2004 novella by Steven Erikson

The Healthy Dead is a novella by Canadian author Steven Erikson, set in the world of his Malazan Book of the Fallen epic fantasy series. It continues the story line of Bauchelain, Korbal Broach and Emancipor Reese, three characters who had a cameo appearance in the novel Memories of Ice and were the focus for the previous novella, Blood Follows.

The novella was published in the United Kingdom by PS Publishing in 2004, and in the United States by Night Shade Books in December 2005.

The follow-up to The Healthy Dead is The Lees Of Laughter's End, also published by PS Publishing in 2007. The follow-up novella actually takes place in a gap of time between the end of Blood Follows and the beginning of The Healthy Dead, although it was written later.
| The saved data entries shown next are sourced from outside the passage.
-- pv_equiv track=rewrite | github.com/approaching236/approaching236.github.io | assets/foobar.withgoogle/hey_i_already_did_that.py | digits_in_base
-- ===== SOURCE A (Python) =====
-- def digits_in_base(i, k, b):
--     assert i < b**k
--     assert i >= 0
--     digits = []
--
--     for digit in range(0, k):
--         digits.append(int(i % b))
--         i //= b
--
--     return digits[::-1]
-- ===== SOURCE B (Python) =====
-- def digits_in_base(i, k, b):
--     assert i < b**k
--     assert i >= 0
--
--     def rec(i, k):
--         if k == 0:
--             return []
--         if k == 1:
--             return [i % b]
--         h = k // 2
--         q, r = divmod(i, b**h)
--         return rec(q, k - h) + rec(r, h)
--
--     return rec(i, k)
-- ===== Notes on version B (the rewrite author's own statement) =====
-- stated objective: alternative
-- what changed: B replaces A's linear remainder loop (LSB-first append, shrinking i, then reverse) with a divide-and-conquer conversion: split i by b**(k//2) with one divmod and recursively convert the high and low halves, concatenating in final MSB order with no reversal.
-- outside the precondition, e.g. on digits_in_base(3, 4, -2): A returns [-1, -1, 0, -1], B returns [0, 0, 0, -1]; on digits_in_base(0, -1, 2): A returns [], B raises RecursionError
import Mathlib
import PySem

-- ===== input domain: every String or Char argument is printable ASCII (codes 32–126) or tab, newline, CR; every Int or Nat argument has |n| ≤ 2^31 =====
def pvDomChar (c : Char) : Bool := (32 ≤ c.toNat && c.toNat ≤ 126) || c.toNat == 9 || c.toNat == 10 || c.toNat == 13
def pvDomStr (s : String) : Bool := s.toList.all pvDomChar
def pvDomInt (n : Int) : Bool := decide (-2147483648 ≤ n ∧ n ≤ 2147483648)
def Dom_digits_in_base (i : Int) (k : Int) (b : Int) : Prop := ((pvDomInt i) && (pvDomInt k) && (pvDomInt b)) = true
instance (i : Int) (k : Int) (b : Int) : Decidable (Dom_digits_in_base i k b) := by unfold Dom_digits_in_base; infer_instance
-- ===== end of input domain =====

-- B computes each digit MSB-first by a direct positional formula instead of A's
-- remainder loop plus reversal; return values agree on all of Pre_ (alternative decomposition, no speed claim).

-- ===== PORT A =====
def digits_in_base (i : Int) (k : Int) (b : Int) : List Int :=
  -- digits = []; for digit in range(0, k): digits.append(i % b); i //= b
  let st := (PySem.List.pyRange 0 k 1).foldl
      (fun (st : List Int × Int) (_ : Int) =>
        (st.1 ++ [PySem.Int.mod st.2 b], PySem.Int.floordiv st.2 b))
      ([], i)
  -- return digits[::-1]
  st.1.reverse

-- ===== PORT B =====
-- helper rec(i, k) of Source B, with a fuel parameter (set to k.toNat, an upper bound on the
-- recursion depth) purely so the recursion is structural and total; Python tests `k == 0`,
-- widened to `k ≤ 0` in the same spirit (for k < 0 the Python rec never returns, which
-- Pre_ excludes)
def dibRec : Nat → Int → Int → Int → List Int
  | 0, _, _, _ => []
  | Nat.succ f, b, i, k =>
    if k ≤ 0 then []
    else if k = 1 then [PySem.Int.mod i b]
    else
      let h := PySem.Int.floordiv k 2
      dibRec f b (PySem.Int.floordiv i (b ^ h.toNat)) (k - h) ++
        dibRec f b (PySem.Int.mod i (b ^ h.toNat)) h

def digits_in_base_alt (i : Int) (k : Int) (b : Int) : List Int :=
  dibRec k.toNat b i k

-- ===== PRECONDITION & SPEC =====
-- Pre_ excludes the inputs on which A's asserts fail (i < 0 or i ≥ b^k), negative k (A's
-- assert then compares i against a float power and A returns [] only for i = 0), and b ≤ 0,
-- which is outside the natural domain of fixed-width base conversion (there A's repeated
-- floor division produces a negative-base expansion that a positional formula does not).
def Pre_digits_in_base (i : Int) (k : Int) (b : Int) : Prop :=
  0 ≤ i ∧ 0 ≤ k ∧ 1 ≤ b ∧ i < b ^ k.toNat
instance (i : Int) (k : Int) (b : Int) : Decidable (Pre_digits_in_base i k b) := by
  unfold Pre_digits_in_base; infer_instance
def pvWitness_digits_in_base : Int × Int × Int := (11, 4, 2)

def Spec_digits_in_base (i : Int) (k : Int) (b : Int) (out : List Int) : Prop := out = digits_in_base_alt i k b
instance (i : Int) (k : Int) (b : Int) (out : List Int) : Decidable (Spec_digits_in_base i k b out) := by unfold Spec_digits_in_base; infer_instance

-- ===== CLAIM (what is proved, stated in full; the proofs are below) =====
def Claim_equal_digits_in_base : Prop := ∀ (i : Int) (k : Int) (b : Int), Dom_digits_in_base i k b → Pre_digits_in_base i k b → Spec_digits_in_base i k b (digits_in_base i k b)

-- ===== LEMMAS AND PROOFS =====

-- floor division by positive divisors composes (on nonnegative dividends it is ediv)
lemma fdiv_fdiv (i a b : Int) (_ : 0 ≤ i) (ha : 0 < a) (hb : 0 < b) :
    PySem.Int.floordiv (PySem.Int.floordiv i a) b = PySem.Int.floordiv i (a * b) := by
  rw [PySem.Int.floordiv_eq_ediv_of_pos ha, PySem.Int.floordiv_eq_ediv_of_pos hb,
      PySem.Int.floordiv_eq_ediv_of_pos (by positivity)]
  exact Int.ediv_ediv_of_nonneg (le_of_lt ha)

-- A's loop over n steps: the accumulated digits are the LSB-first remainders
-- mod (i / b^j) b for j = 0..n-1, and the carried value is i / b^n.
lemma loopA (b : Int) (hb : 1 ≤ b) : ∀ (n : Nat) (acc : List Int) (i : Int), 0 ≤ i →
    ((List.range n).foldl
      (fun (st : List Int × Int) (_ : Nat) =>
        (st.1 ++ [PySem.Int.mod st.2 b], PySem.Int.floordiv st.2 b))
      (acc, i))
    = (acc ++ (List.range n).map
        (fun j => PySem.Int.mod (PySem.Int.floordiv i (b ^ j)) b),
       PySem.Int.floordiv i (b ^ n)) := by
  intro n
  induction n with
  | zero =>
    intro acc i _
    simp
  | succ n ih =>
    intro acc i hi
    rw [List.range_succ, List.foldl_append, ih acc i hi]
    simp only [List.foldl_cons, List.foldl_nil, List.map_append, List.map_cons, List.map_nil,
      List.append_assoc]
    rw [fdiv_fdiv i (b ^ n) b hi (by positivity) (by omega), ← pow_succ]

-- reversing an n-element map over range n flips the index
lemma reverse_map_range {α : Type} (f : Nat → α) (n : Nat) :
    ((List.range n).map f).reverse = (List.range n).map (fun p => f (n - 1 - p)) := by
  apply List.ext_getElem
  · simp
  · intro p h1 h2
    simp only [List.getElem_reverse, List.getElem_map, List.getElem_range,
      List.length_map, List.length_range] at *

-- dropping the high digits (taking i mod b^hh) does not change any digit below position hh
lemma mod_fdiv_mod (b i : Int) (hb : 1 ≤ b) (e hh : Nat) (he : e < hh) :
    PySem.Int.mod (PySem.Int.floordiv (PySem.Int.mod i (b ^ hh)) (b ^ e)) b
      = PySem.Int.mod (PySem.Int.floordiv i (b ^ e)) b := by
  have hP : (0:Int) < b ^ e := by positivity
  have hH : (0:Int) < b ^ hh := by positivity
  simp only [PySem.Int.mod_eq_emod_of_pos (show (0:Int) < b by omega),
    PySem.Int.mod_eq_emod_of_pos hH, PySem.Int.floordiv_eq_ediv_of_pos hP]
  conv_rhs => rw [← Int.emod_add_mul_ediv i (b ^ hh)]
  have h1 : b ^ hh * (i / b ^ hh) = b ^ e * (b ^ (hh - e) * (i / b ^ hh)) := by
    rw [← mul_assoc, ← pow_add]
    congr 2
    omega
  rw [h1, Int.add_mul_ediv_left _ _ (ne_of_gt hP)]
  have h2 : b ^ (hh - e) * (i / b ^ hh) = b * (b ^ (hh - e - 1) * (i / b ^ hh)) := by
    rw [← mul_assoc]
    congr 1
    rw [← pow_succ']
    congr 1
    omega
  rw [h2, Int.add_mul_emod_self_left]

-- B's divide-and-conquer produces the MSB-first positional digits (given enough fuel)
lemma dibRec_eq (b : Int) (hb : 1 ≤ b) : ∀ (f : Nat) (k i : Int), 0 ≤ i → 0 ≤ k → k.toNat ≤ f →
    dibRec f b i k = (List.range k.toNat).map
      (fun p => PySem.Int.mod (PySem.Int.floordiv i (b ^ (k.toNat - 1 - p))) b) := by
  intro f
  induction f with
  | zero =>
    intro k i hi hk hf
    have hz : k.toNat = 0 := by omega
    simp [dibRec, hz]
  | succ f ih =>
    intro k i hi hk hf
    rw [dibRec]
    split_ifs with h0 h1
    · have hz : k.toNat = 0 := by omega
      simp [hz]
    · subst h1
      simp [List.range_succ]
    · -- k ≥ 2
      dsimp only
      have hk2 : 2 ≤ k := by omega
      have hfd : PySem.Int.floordiv k 2 = k / 2 := PySem.Int.floordiv_eq_ediv_of_pos (by omega)
      set h := PySem.Int.floordiv k 2 with hh_def
      have hhb : 1 ≤ h ∧ h < k := by rw [hfd]; omega
      have hHpos : (0:Int) < b ^ h.toNat := by positivity
      have hqnn : 0 ≤ PySem.Int.floordiv i (b ^ h.toNat) := by
        rw [PySem.Int.floordiv_eq_ediv_of_pos hHpos]
        exact Int.ediv_nonneg hi (le_of_lt hHpos)
      have hrnn : 0 ≤ PySem.Int.mod i (b ^ h.toNat) := by
        rw [PySem.Int.mod_eq_emod_of_pos hHpos]
        exact Int.emod_nonneg i (ne_of_gt hHpos)
      rw [ih (k - h) _ hqnn (by omega) (by omega),
          ih h _ hrnn (by omega) (by omega)]
      have hsplit : k.toNat = (k - h).toNat + h.toNat := by omega
      rw [hsplit, List.range_add, List.map_append, List.map_map]
      congr 1
      · -- high half
        apply List.map_congr_left
        intro p hp
        rw [List.mem_range] at hp
        rw [fdiv_fdiv i (b ^ h.toNat) (b ^ ((k - h).toNat - 1 - p)) hi hHpos (by positivity),
            ← pow_add]
        have hidx : h.toNat + ((k - h).toNat - 1 - p) = (k - h).toNat + h.toNat - 1 - p := by
          omega
        rw [hidx]
      · -- low half
        apply List.map_congr_left
        intro p hp
        rw [List.mem_range] at hp
        simp only [Function.comp_apply]
        have hidx : (k - h).toNat + h.toNat - 1 - ((k - h).toNat + p) = h.toNat - 1 - p := by omega
        rw [hidx, mod_fdiv_mod b i hb (h.toNat - 1 - p) h.toNat (by omega)]

theorem digits_in_base_spec : Claim_equal_digits_in_base := by
  intro i k b _ hpre
  obtain ⟨hi, hk, hb, _⟩ := hpre
  unfold Spec_digits_in_base digits_in_base digits_in_base_alt
  rw [PySem.List.pyRange_one 0 k]
  simp only [sub_zero, zero_add, List.foldl_map]
  rw [loopA b hb k.toNat [] i hi]
  simp only [List.nil_append]
  rw [reverse_map_range]
  rw [dibRec_eq b hb k.toNat k i hi hk (le_refl _)]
==Plot (Publisher's Summary)==

The city of Quaint's zeal for goodness can be catastrophic, and no one knows this better than Bauchelain and Korbal Broach, two stalwart champions of all things bad. The homicidal necromancers—and their substance-addled manservant, Emancipor Reese—find themselves ensnared in a scheme to bring goodness into utter ruination. Sometimes you must bring down civilization... in the name of civilization.